What this task involves >> Every line in the data below that has the word "objective" should be returned.
========================
-- pv_equiv track=rewrite | github.com/ppanzhang/Code-Room | DOAP_tools.py | Check_Is_Valid_String
-- ===== SOURCE A (Python) =====
-- def Check_Is_Valid_String(check_list):
--     find_flag = False
--     check_result = True
--     for item in check_list:
--         if (item == 0):
--             find_flag = True
--             break
--     if (find_flag == True):
--         last_idx = check_list.index(0)
--         if (last_idx != 0):
--             string_list = check_list[:last_idx]
--             zero_list = check_list[last_idx + 1:]
--             for item in zero_list:
--                 if (item != 0):
--                     return False
--             for item in string_list:
--                 if (item < 32 or item > 126):
--                     return False
--         else:
--             return False
--     else:
--         for item in check_list:
--             if (item < 32 or item > 126):
--                 return False
--     return check_result
-- ===== SOURCE B (Python) =====
-- def Check_Is_Valid_String(check_list):
--     # single-pass state machine: printable phase, then (optionally) zero phase
--     in_zero = False
--     seen_string = False
--     for item in check_list:
--         if in_zero:
--             if item != 0:
--                 return False
--         elif item == 0:
--             if not seen_string:
--                 return False
--             in_zero = True
--         elif item < 32 or item > 126:
--             return False
--         else:
--             seen_string = True
--     return True
-- ===== Notes on version B (the rewrite author's own statement) =====
-- stated objective: simpler
-- what changed: Replaces A's scan-for-zero + list.index(0) + two slices + three separate loops by one single-pass state machine with two booleans (in_zero, seen_string).
import Mathlib
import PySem

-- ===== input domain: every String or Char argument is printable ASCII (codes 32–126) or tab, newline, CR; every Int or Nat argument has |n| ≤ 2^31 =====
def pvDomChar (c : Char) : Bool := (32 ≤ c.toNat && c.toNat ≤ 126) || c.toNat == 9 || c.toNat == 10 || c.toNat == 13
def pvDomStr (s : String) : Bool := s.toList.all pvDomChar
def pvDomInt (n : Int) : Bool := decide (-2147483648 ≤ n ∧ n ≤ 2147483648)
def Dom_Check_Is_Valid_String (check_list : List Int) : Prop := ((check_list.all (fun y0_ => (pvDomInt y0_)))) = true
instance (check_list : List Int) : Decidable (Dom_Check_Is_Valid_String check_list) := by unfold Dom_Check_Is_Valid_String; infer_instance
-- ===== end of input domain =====

-- B is a single-pass two-boolean state machine replacing A's scan + index + slices + three loops (objective: simpler).

-- ===== PORT A =====
-- the first for-loop with break: did we find a 0?
def pvFindZero : List Int → Bool
  | [] => false
  | x :: r => if x == 0 then true else pvFindZero r

-- 'for item in zero_list: if item != 0: return False'
def pvAllZeroLoop : List Int → Bool
  | [] => true
  | x :: r => if x ≠ 0 then false else pvAllZeroLoop r

-- 'for item in …: if item < 32 or item > 126: return False'
def pvPrintableLoop : List Int → Bool
  | [] => true
  | x :: r => if x < 32 ∨ x > 126 then false else pvPrintableLoop r

def Check_Is_Valid_String (check_list : List Int) : Bool :=
  let find_flag := pvFindZero check_list
  let check_result := true
  if find_flag = true then
    match PySem.List.index? check_list 0 with
    | some last_idx =>
      if last_idx ≠ 0 then
        let string_list := PySem.List.slice check_list none (some (last_idx : Int))
        let zero_list := PySem.List.slice check_list (some ((last_idx : Int) + 1)) none
        if pvAllZeroLoop zero_list then
          if pvPrintableLoop string_list then check_result else false
        else false
      else false
    | none => false  -- unreachable: find_flag = true means 0 ∈ check_list, so .index(0) succeeds
  else
    if pvPrintableLoop check_list then check_result else false

-- ===== PORT B =====
def pvAltLoop : List Int → Bool → Bool → Bool
  | [], _, _ => true
  | item :: rest, in_zero, seen_string =>
    if in_zero then
      if item ≠ 0 then false else pvAltLoop rest in_zero seen_string
    else if item = 0 then
      if !seen_string then false else pvAltLoop rest true seen_string
    else if item < 32 ∨ item > 126 then false
    else pvAltLoop rest in_zero true

def Check_Is_Valid_String_alt (check_list : List Int) : Bool :=
  pvAltLoop check_list false false

-- ===== PRECONDITION & SPEC =====
def Spec_Check_Is_Valid_String (check_list : List Int) (out : Bool) : Prop := out = Check_Is_Valid_String_alt check_list
instance (check_list : List Int) (out : Bool) : Decidable (Spec_Check_Is_Valid_String check_list out) := by unfold Spec_Check_Is_Valid_String; infer_instance

-- ===== CLAIM (what is proved, stated in full; the proofs are below) =====
def Claim_equal_Check_Is_Valid_String : Prop := ∀ (check_list : List Int), Dom_Check_Is_Valid_String check_list → Spec_Check_Is_Valid_String check_list (Check_Is_Valid_String check_list)

-- ===== LEMMAS AND PROOFS =====

theorem pvFindZero_eq_false_iff (l : List Int) : pvFindZero l = false ↔ (0 : Int) ∉ l := by
  induction l with
  | nil => simp [pvFindZero]
  | cons x r ih =>
    simp only [pvFindZero, List.mem_cons]
    by_cases h : x = (0 : Int)
    · simp [h]
    · have h' : ¬((0 : Int) = x) := fun hh => h hh.symm
      simp [h, h', ih]

-- in the zero phase B is exactly A's zero-list loop
theorem pvAltLoop_true (l : List Int) (s : Bool) : pvAltLoop l true s = pvAllZeroLoop l := by
  induction l with
  | nil => rfl
  | cons x r ih =>
    simp only [pvAltLoop, pvAllZeroLoop]
    by_cases h : x = (0 : Int) <;> simp [h, ih]

-- with no zero in sight B is exactly A's printable loop
theorem pvAltLoop_no_zero (l : List Int) (s : Bool) (h : (0 : Int) ∉ l) :
    pvAltLoop l false s = pvPrintableLoop l := by
  induction l generalizing s with
  | nil => rfl
  | cons x r ih =>
    have hx : x ≠ (0 : Int) := fun hx => h (by simp [hx])
    have hr : (0 : Int) ∉ r := fun hr => h (List.mem_cons_of_mem _ hr)
    simp only [pvAltLoop, hx]
    by_cases hp : x < 32 ∨ x > 126 <;> simp [hp, ih _ hr, pvPrintableLoop]

-- running B through a nonempty zero-free prefix then the first 0
theorem pvAltLoop_cons_printable (x : Int) (rest : List Int) (s : Bool)
    (hx : x ≠ 0) (hp : ¬(x < 32 ∨ x > 126)) :
    pvAltLoop (x :: rest) false s = pvAltLoop rest false true := by
  simp [pvAltLoop, hx, hp]

-- running B through a nonempty zero-free prefix then the first 0
theorem pvAltLoop_pre (pre suf : List Int) (s : Bool) (hne : pre ≠ [])
    (hnz : (0 : Int) ∉ pre) :
    pvAltLoop (pre ++ 0 :: suf) false s = (pvPrintableLoop pre && pvAllZeroLoop suf) := by
  induction pre generalizing s with
  | nil => exact absurd rfl hne
  | cons x r ih =>
    have hx : x ≠ (0 : Int) := fun hx => hnz (by simp [hx])
    have hr : (0 : Int) ∉ r := fun hr => hnz (List.mem_cons_of_mem _ hr)
    by_cases hp : x < 32 ∨ x > 126
    · simp [pvAltLoop, hx, hp, pvPrintableLoop]
    · rw [List.cons_append, pvAltLoop_cons_printable x _ s hx hp]
      cases r with
      | nil => simp [pvAltLoop, pvAltLoop_true, pvPrintableLoop, hp]
      | cons y t =>
        rw [ih true (by simp) hr]
        simp [pvPrintableLoop, hp]

theorem Check_Is_Valid_String_eq (l : List Int) :
    Check_Is_Valid_String l = Check_Is_Valid_String_alt l := by
  unfold Check_Is_Valid_String Check_Is_Valid_String_alt
  by_cases hf : pvFindZero l = true
  · have hmem : (0 : Int) ∈ l := by
      by_contra hnm
      rw [(pvFindZero_eq_false_iff l).2 hnm] at hf
      exact absurd hf (by simp)
    have hsome : (PySem.List.index? l (0 : Int)).isSome := by
      rw [PySem.List.index?_isSome_iff]; exact hmem
    obtain ⟨k, hk⟩ := Option.isSome_iff_exists.mp hsome
    obtain ⟨pre, suf, hsplit, hlen, hnz⟩ := (PySem.List.index?_eq_some_iff l 0 k).mp hk
    subst hsplit
    have hslice1 : PySem.List.slice (pre ++ 0 :: suf) none (some (k : Int)) = pre := by
      rw [PySem.List.slice_to_natCast, ← hlen, List.take_left]
    have hslice2 : PySem.List.slice (pre ++ 0 :: suf) (some ((k : Int) + 1)) none = suf := by
      have hcast : ((k : Int) + 1) = ((k + 1 : Nat) : Int) := by push_cast; ring
      have hlen' : (pre ++ [(0 : Int)]).length = k + 1 := by simp [hlen]
      rw [hcast, PySem.List.slice_from_natCast,
        show pre ++ 0 :: suf = (pre ++ [(0 : Int)]) ++ suf by simp, ← hlen', List.drop_left]
    by_cases hk0 : k = 0
    · -- first element is 0: A returns False; B fails with seen_string = false
      subst hk0
      have hpre0 : pre = [] := List.eq_nil_of_length_eq_zero hlen
      subst hpre0
      have hk' : List.idxOf? (0 : Int) (0 :: suf) = some 0 := by
        simpa [PySem.List.index?_eq_idxOf?] using hk
      simp [pvFindZero, hk', pvAltLoop]
    · have hpre : pre ≠ [] := by
        intro h; apply hk0; rw [← hlen, h]; rfl
      simp only [hf, hk]
      rw [if_pos hk0, hslice1, hslice2, pvAltLoop_pre pre suf false hpre hnz]
      cases pvAllZeroLoop suf <;> cases pvPrintableLoop pre <;> simp
  · have hnm : (0 : Int) ∉ l := (pvFindZero_eq_false_iff l).1 (by simpa using hf)
    simp only [hf, if_neg (by simp : ¬(false = true)), pvAltLoop_no_zero l false hnm]
    cases pvPrintableLoop l <;> simp

-- ===== VERDICT (by name: the statement is the Claim_ definition above) =====
theorem Check_Is_Valid_String_spec : Claim_equal_Check_Is_Valid_String := by
  intro l _
  unfold Spec_Check_Is_Valid_String
  exact Check_Is_Valid_String_eq l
========================
Response >>
-- stated objective: simpler
-- B is a single-pass two-boolean state machine replacing A's scan + index + slices + three loops (objective: simpler).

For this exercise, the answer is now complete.